FOLLOWING MOTHER TERESA IN SEARCH OF LOVE, SERVICE, AND AN AUTHENTIC LIFE

Johnson’s portrayal of her time as a nun is likely to be controversial; her memoir is exceptional.

Beautifully crafted memoir of one woman’s experience in Mother Teresa’s order, the Missionaries of Charity.

Early on, Johnson compares prayer to immersion in water: “I could close my eyes and float on the river of God’s Love almost at will.” Readers, too, will find themselves transported into another world by this powerful, revealing memoir. An aspirant to the Missionaries of Charity at age 19, the author spent 20 years living a life both extraordinarily simple and heart-wrenchingly complex. Johnson skillfully demonstrates this juxtaposition through her writing—mundane events, such as gathering eggs or learning to play the piano, often have tragic or miraculous implications. As she progressed in the order and became Sister Donata, the issues she faced became darker: a sexually predatory subordinate, theological disputes, an increasingly rigid system of rules and regulations and a love affair with a priest. Throughout the book, the author describes her interactions with Mother Teresa, but she does not try to pass off their relationship as especially close, but instead describes their time together with honesty and telling detail.
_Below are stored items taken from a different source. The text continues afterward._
-- pv_equiv track=rewrite | github.com/androu07/proyectoCloud | net_sec_api/topology_calculator.py | tree_links
-- ===== SOURCE A (Python) =====
-- from typing import List, Tuple
--
-- def tree_links(num_vms: int, branches: int = 2) -> List[Tuple[int, int]]:
--     """Árbol con número de ramas por nodo"""
--     links = []
--     vm_counter = 2  # Empezar desde vm2 (vm1 es raíz)
--     parent_queue = [1]
--
--     while vm_counter <= num_vms and parent_queue:
--         next_parents = []
--         for parent in parent_queue:
--             for _ in range(branches):
--                 if vm_counter > num_vms:
--                     break
--                 links.append((parent, vm_counter))
--                 next_parents.append(vm_counter)
--                 vm_counter += 1
--             if vm_counter > num_vms:
--                 break
--         parent_queue = next_parents
--
--     return links
-- ===== SOURCE B (Python) =====
-- from typing import List, Tuple
--
-- def tree_links(num_vms: int, branches: int = 2) -> List[Tuple[int, int]]:
--     """Árbol con número de ramas por nodo"""
--     if branches < 1:
--         return []
--     return [((vm - 2) // branches + 1, vm) for vm in range(2, num_vms + 1)]
-- ===== Notes on version B (the rewrite author's own statement) =====
-- stated objective: simpler
-- what changed: Replaces the BFS level simulation (parent_queue/next_parents with nested break-laden loops) by the closed-form parent index of a complete k-ary tree: one comprehension over range(2, num_vms+1) with parent (vm-2)//branches+1.
import Mathlib
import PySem

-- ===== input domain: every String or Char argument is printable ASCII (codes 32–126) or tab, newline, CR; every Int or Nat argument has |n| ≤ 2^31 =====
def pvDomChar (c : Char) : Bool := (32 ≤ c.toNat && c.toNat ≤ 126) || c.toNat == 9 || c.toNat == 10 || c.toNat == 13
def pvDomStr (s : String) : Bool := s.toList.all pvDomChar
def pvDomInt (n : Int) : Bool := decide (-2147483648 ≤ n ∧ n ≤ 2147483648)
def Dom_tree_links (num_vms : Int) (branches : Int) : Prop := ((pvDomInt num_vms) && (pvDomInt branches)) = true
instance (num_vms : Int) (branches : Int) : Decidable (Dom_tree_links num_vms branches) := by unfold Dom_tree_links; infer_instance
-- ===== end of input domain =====

-- B replaces A's BFS level simulation by the closed-form k-ary-tree parent index (objective: simpler).

-- ===== PORT A =====
-- inner `for _ in range(branches)` loop: returns (links appended, next_parents appended, new vm_counter)
def pvInnerA (parent nv : Int) : Nat → Int → (List (Int × Int) × List Int × Int)
  | 0, c => ([], [], c)
  | n+1, c =>
      if c > nv then ([], [], c)          -- `if vm_counter > num_vms: break`
      else
        let r := pvInnerA parent nv n (c+1)
        ((parent, c) :: r.1, c :: r.2.1, r.2.2)

-- `for parent in parent_queue` loop, with the trailing `if vm_counter > num_vms: break`
def pvLevelA (nv br : Int) : List Int → Int → (List (Int × Int) × List Int × Int)
  | [], c => ([], [], c)
  | p :: ps, c =>
      let r1 := pvInnerA p nv br.toNat c
      if r1.2.2 > nv then r1
      else
        let r2 := pvLevelA nv br ps r1.2.2
        (r1.1 ++ r2.1, r1.2.1 ++ r2.2.1, r2.2.2)

-- lemmas needed by pvWhileA's termination proof (cited in decreasing_by)
theorem pvInnerA_le (parent nv : Int) : ∀ (n : Nat) (c : Int), c ≤ (pvInnerA parent nv n c).2.2 := by
  intro n
  induction n with
  | zero => intro c; simp [pvInnerA]
  | succ n ih =>
      intro c
      simp only [pvInnerA]
      split
      · simp
      · have := ih (c+1); dsimp only; omega

theorem pvLevelA_le (nv br : Int) : ∀ (ps : List Int) (c : Int), c ≤ (pvLevelA nv br ps c).2.2 := by
  intro ps
  induction ps with
  | nil => intro c; simp [pvLevelA]
  | cons p ps ih =>
      intro c
      simp only [pvLevelA]
      split
      · exact pvInnerA_le p nv br.toNat c
      · have h1 := pvInnerA_le p nv br.toNat c
        have h2 := ih (pvInnerA p nv br.toNat c).2.2
        dsimp only; omega

theorem pvInnerA_succ_le (parent nv : Int) (n : Nat) (c : Int) (hc : c ≤ nv) :
    c + 1 ≤ (pvInnerA parent nv (n+1) c).2.2 := by
  simp only [pvInnerA]
  split
  · omega
  · have := pvInnerA_le parent nv n (c+1); omega

theorem pvLevelA_zero (nv br : Int) (hbr : br.toNat = 0) :
    ∀ (ps : List Int) (c : Int), pvLevelA nv br ps c = ([], [], c) := by
  intro ps
  induction ps with
  | nil => intro c; simp [pvLevelA]
  | cons p ps ih =>
      intro c
      simp only [pvLevelA, hbr, pvInnerA]
      split
      · rfl
      · simp [ih c]

theorem pvLevelA_pos (nv br : Int) (hbr : 1 ≤ br.toNat) (p : Int) (ps : List Int) (c : Int)
    (hc : c ≤ nv) : c + 1 ≤ (pvLevelA nv br (p :: ps) c).2.2 := by
  obtain ⟨n, hn⟩ : ∃ n, br.toNat = n + 1 := ⟨br.toNat - 1, by omega⟩
  simp only [pvLevelA, hn]
  split
  · exact pvInnerA_succ_le p nv n c hc
  · have h1 := pvInnerA_succ_le p nv n c hc
    have h2 := pvLevelA_le nv br ps (pvInnerA p nv (n+1) c).2.2
    dsimp only; omega

-- the outer `while vm_counter <= num_vms and parent_queue` loop
def pvWhileA (nv br : Int) (queue : List Int) (c : Int) (links : List (Int × Int)) :
    List (Int × Int) :=
  if h : c ≤ nv ∧ queue ≠ [] then
    let r := pvLevelA nv br queue c
    pvWhileA nv br r.2.1 r.2.2 (links ++ r.1)
  else links
termination_by ((nv + 1 - c).toNat, queue.length)
decreasing_by
  rcases h with ⟨hc, hq⟩
  obtain ⟨p, ps, rfl⟩ := List.exists_cons_of_ne_nil hq
  by_cases hbr : br.toNat = 0
  · rw [pvLevelA_zero nv br hbr]
    simp [Prod.lex_iff]
  · have := pvLevelA_pos nv br (by omega) p ps c hc
    apply Prod.Lex.left
    omega

def tree_links (num_vms : Int) (branches : Int) : List (Int × Int) :=
  pvWhileA num_vms branches [1] 2 []

-- ===== PORT B =====
def tree_links_alt (num_vms : Int) (branches : Int) : List (Int × Int) :=
  if branches < 1 then []
  else (PySem.List.pyRange 2 (num_vms + 1) 1).map
    (fun vm => (PySem.Int.floordiv (vm - 2) branches + 1, vm))

-- ===== PRECONDITION & SPEC =====
def Spec_tree_links (num_vms : Int) (branches : Int) (out : List (Int × Int)) : Prop := out = tree_links_alt num_vms branches
instance (num_vms : Int) (branches : Int) (out : List (Int × Int)) : Decidable (Spec_tree_links num_vms branches out) := by unfold Spec_tree_links; infer_instance

-- ===== CLAIM (what is proved, stated in full; the proofs are below) =====
def Claim_equal_tree_links : Prop := ∀ (num_vms : Int) (branches : Int), Dom_tree_links num_vms branches → Spec_tree_links num_vms branches (tree_links num_vms branches)

-- ===== LEMMAS AND PROOFS =====

-- closed-form parent: for v in the child block of p, (v-2)//br + 1 = p
theorem pvParent_eq (br : Int) (hbr : 0 < br) (p v : Int)
    (h1 : (p - 1) * br + 2 ≤ v) (h2 : v < p * br + 2) :
    PySem.Int.floordiv (v - 2) br + 1 = p := by
  have : PySem.Int.floordiv (v - 2) br = p - 1 := by
    rw [PySem.Int.floordiv_eq_iff_of_pos hbr]
    constructor
    · linarith
    · have h3 : (p - 1 + 1) * br = p * br := by ring
      linarith
  omega

theorem pvInnerA_eq (nv : Int) : ∀ (n : Nat) (c p : Int), c ≤ nv + 1 →
    pvInnerA p nv n c =
      ((PySem.List.pyRange c (min (c + (n : Int)) (nv + 1)) 1).map (fun v => (p, v)),
       PySem.List.pyRange c (min (c + (n : Int)) (nv + 1)) 1,
       min (c + (n : Int)) (nv + 1)) := by
  intro n
  induction n with
  | zero =>
      intro c p hc
      have : min (c + ((0 : Nat) : Int)) (nv + 1) = c := by omega
      rw [this]
      simp [pvInnerA, PySem.List.pyRange_one_eq_nil (by omega : c ≤ c)]
  | succ n ih =>
      intro c p hc
      simp only [pvInnerA]
      split
      · -- c > nv, so c = nv + 1
        have hmin : min (c + ((n + 1 : Nat) : Int)) (nv + 1) = c := by omega
        rw [hmin]
        simp [PySem.List.pyRange_one_eq_nil (by omega : c ≤ c)]
      · -- c ≤ nv
        rename_i hle
        have hc1 : c + 1 ≤ nv + 1 := by omega
        rw [ih (c + 1) p hc1]
        have hmin : min (c + 1 + (n : Int)) (nv + 1) = min (c + ((n + 1 : Nat) : Int)) (nv + 1) := by
          push_cast; omega
        have hcons : PySem.List.pyRange c (min (c + ((n + 1 : Nat) : Int)) (nv + 1)) 1 =
            c :: PySem.List.pyRange (c + 1) (min (c + ((n + 1 : Nat) : Int)) (nv + 1)) 1 :=
          PySem.List.pyRange_one_cons (by omega)
        rw [hmin, hcons]
        simp

theorem pvLevelA_eq (nv br : Int) (hbr : 1 ≤ br) :
    ∀ (m : Nat) (a c : Int), c = (a - 1) * br + 2 → c ≤ nv + 1 →
    pvLevelA nv br (PySem.List.pyRange a (a + (m : Int)) 1) c =
      ((PySem.List.pyRange c (min ((a + (m : Int) - 1) * br + 2) (nv + 1)) 1).map
         (fun v => (PySem.Int.floordiv (v - 2) br + 1, v)),
       PySem.List.pyRange c (min ((a + (m : Int) - 1) * br + 2) (nv + 1)) 1,
       min ((a + (m : Int) - 1) * br + 2) (nv + 1)) := by
  intro m
  induction m with
  | zero =>
      intro a c hca hc
      have heq : (a + ((0 : Nat) : Int) - 1) * br + 2 = c := by rw [hca]; push_cast; ring
      have hmin : min ((a + ((0 : Nat) : Int) - 1) * br + 2) (nv + 1) = c := by rw [heq]; omega
      rw [hmin]
      have : PySem.List.pyRange a (a + ((0 : Nat) : Int)) 1 = [] :=
        PySem.List.pyRange_one_eq_nil (by omega)
      rw [this]
      simp [pvLevelA, PySem.List.pyRange_one_eq_nil (by omega : c ≤ c)]
  | succ m ih =>
      intro a c hca hc
      have hcons : PySem.List.pyRange a (a + ((m + 1 : Nat) : Int)) 1 =
          a :: PySem.List.pyRange (a + 1) (a + ((m + 1 : Nat) : Int)) 1 :=
        PySem.List.pyRange_one_cons (by push_cast; omega)
      rw [hcons]
      simp only [pvLevelA]
      have hbrN : ((br.toNat : Nat) : Int) = br := Int.toNat_of_nonneg (by omega)
      have hinner := pvInnerA_eq nv br.toNat c a hc
      rw [hbrN] at hinner
      set e1 : Int := min (c + br) (nv + 1) with he1
      have he1c : e1 = min (a * br + 2) (nv + 1) := by
        have : c + br = a * br + 2 := by rw [hca]; ring
        rw [he1, this]
      -- links of the inner loop carry the closed-form parent
      have hmap : (PySem.List.pyRange c e1 1).map (fun v => (a, v)) =
          (PySem.List.pyRange c e1 1).map (fun v => (PySem.Int.floordiv (v - 2) br + 1, v)) := by
        apply List.map_congr_left
        intro v hv
        rw [PySem.List.mem_pyRange_one] at hv
        have hv2 : v < a * br + 2 := by omega
        rw [pvParent_eq br (by omega) a v (by omega) hv2]
      rw [hinner]
      dsimp only
      split
      · -- e1 > nv, i.e. e1 = nv + 1 and the level is truncated here
        rename_i hgt
        have he : min ((a + ((m + 1 : Nat) : Int) - 1) * br + 2) (nv + 1) = e1 := by
          have h1 : a * br ≤ (a + ((m + 1 : Nat) : Int) - 1) * br :=
            mul_le_mul_of_nonneg_right (by push_cast; omega) (by omega)
          omega
        rw [he, hmap]
      · -- inner loop exhausted (e1 ≤ nv): recurse on the remaining parents
        rename_i hng
        have he1v : e1 = a * br + 2 := by omega
        have hrec := ih (a + 1) e1 (by rw [he1v]; ring) (by omega)
        have harg : a + 1 + ((m : Nat) : Int) = a + ((m + 1 : Nat) : Int) := by push_cast; ring
        rw [harg] at hrec
        rw [hrec]
        dsimp only
        set e : Int := min ((a + ((m + 1 : Nat) : Int) - 1) * br + 2) (nv + 1) with he
        have hce1 : c ≤ e1 := by
          have h2 : (a - 1) * br ≤ a * br :=
            mul_le_mul_of_nonneg_right (by omega) (by omega)
          omega
        have he1e : e1 ≤ e := by
          have h1 : a * br ≤ (a + ((m + 1 : Nat) : Int) - 1) * br :=
            mul_le_mul_of_nonneg_right (by push_cast; omega) (by omega)
          omega
        rw [← PySem.List.pyRange_one_append c e1 e hce1 he1e, hmap, ← List.map_append,
          ← PySem.List.pyRange_one_append c e1 e hce1 he1e]

theorem pvWhileA_eq (nv br : Int) (hbr : 1 ≤ br) :
    ∀ (k : Nat) (c : Int), (nv + 1 - c).toNat = k →
    ∀ (a : Int) (m : Nat) (links : List (Int × Int)), 1 ≤ m →
    c = (a - 1) * br + 2 → a + (m : Int) = c → c ≤ nv + 1 →
    pvWhileA nv br (PySem.List.pyRange a (a + (m : Int)) 1) c links =
      links ++ (PySem.List.pyRange c (nv + 1) 1).map
        (fun v => (PySem.Int.floordiv (v - 2) br + 1, v)) := by
  intro k
  induction k using Nat.strong_induction_on with
  | _ k ih =>
      intro c hk a m links hm hca hac hc
      by_cases hcnv : c ≤ nv
      · -- the loop body runs
        have hne : PySem.List.pyRange a (a + (m : Int)) 1 ≠ [] := by
          rw [PySem.List.pyRange_one_cons (by omega)]
          simp
        rw [pvWhileA, dif_pos ⟨hcnv, hne⟩]
        have hlevel := pvLevelA_eq nv br hbr m a c hca hc
        dsimp only
        rw [hlevel]
        dsimp only
        set e : Int := min ((a + (m : Int) - 1) * br + 2) (nv + 1) with he
        have hmbr : 1 ≤ (m : Int) * br := by
          have h0 : (1 : Int) ≤ (m : Int) := by exact_mod_cast hm
          nlinarith
        have hece : c + 1 ≤ e := by
          have h3 : (a + (m : Int) - 1) * br + 2 = c + (m : Int) * br := by
            linear_combination -hca
          omega
        by_cases hee : e ≤ nv
        · -- full level processed: recurse with the children as the new queue
          have hev : e = (a + (m : Int) - 1) * br + 2 := by omega
          have hq : PySem.List.pyRange c e 1 =
              PySem.List.pyRange c (c + (((e - c).toNat : Nat) : Int)) 1 := by
            have : (((e - c).toNat : Nat) : Int) = e - c := Int.toNat_of_nonneg (by omega)
            rw [this]; ring_nf
          rw [hq]
          have hrec := ih (nv + 1 - e).toNat (by omega) e rfl c (e - c).toNat
            (links ++ (PySem.List.pyRange c e 1).map
              (fun v => (PySem.Int.floordiv (v - 2) br + 1, v)))
            (by omega)
            (by rw [hev]; linear_combination br * hac)
            (by omega)
            (by omega)
          rw [hq] at hrec
          rw [hrec, List.append_assoc, ← List.map_append, ← hq,
            ← PySem.List.pyRange_one_append c e (nv + 1) (by omega) (by omega)]
        · -- level truncated at nv + 1: the loop exits next iteration
          have hev : e = nv + 1 := by omega
          rw [pvWhileA, dif_neg (by rintro ⟨h4, -⟩; omega)]
          rw [hev]
      · -- c = nv + 1: the loop does not run
        have hceq : c = nv + 1 := by omega
        rw [pvWhileA, dif_neg (by omega : ¬ (c ≤ nv ∧ PySem.List.pyRange a (a + (m : Int)) 1 ≠ []))]
        rw [hceq, PySem.List.pyRange_one_eq_nil (by omega)]
        simp

-- ===== VERDICT (by name: the statement is the Claim_ definition above) =====
theorem tree_links_spec : Claim_equal_tree_links := by
  intro nv br _
  unfold Spec_tree_links tree_links tree_links_alt
  by_cases hbr : br < 1
  · -- branches < 1: range(branches) is empty, the queue empties, A returns []
    rw [if_pos hbr, pvWhileA]
    split
    · rw [pvLevelA_zero nv br (by omega)]
      dsimp only
      rw [pvWhileA, dif_neg (by simp)]
      simp
    · rfl
  · -- branches ≥ 1: the BFS numbering is the closed form
    have hbr' : (1 : Int) ≤ br := by omega
    rw [if_neg (by omega)]
    by_cases hnv : (2 : Int) ≤ nv + 1
    · have h1 : [(1 : Int)] = PySem.List.pyRange 1 (1 + ((1 : Nat) : Int)) 1 := by decide
      rw [h1]
      simpa using pvWhileA_eq nv br hbr' (nv + 1 - 2).toNat 2 rfl 1 1 [] le_rfl (by ring)
        (by norm_num) hnv
    · rw [pvWhileA, dif_neg (by rintro ⟨h4, -⟩; omega)]
      rw [PySem.List.pyRange_one_eq_nil (by omega)]
      simp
She writes about a nun who got tired and hungry, became frustrated and disappointed, and liked candy—Mother Teresa actually emerges as a fairly normal person rather than a saintly archetype. As it became increasingly clear to Johnson that the Missionaries of Charity’s vision and management were diverging from her own beliefs and values, she struggled with her place in the order and eventually made the decision to leave after two decades of service.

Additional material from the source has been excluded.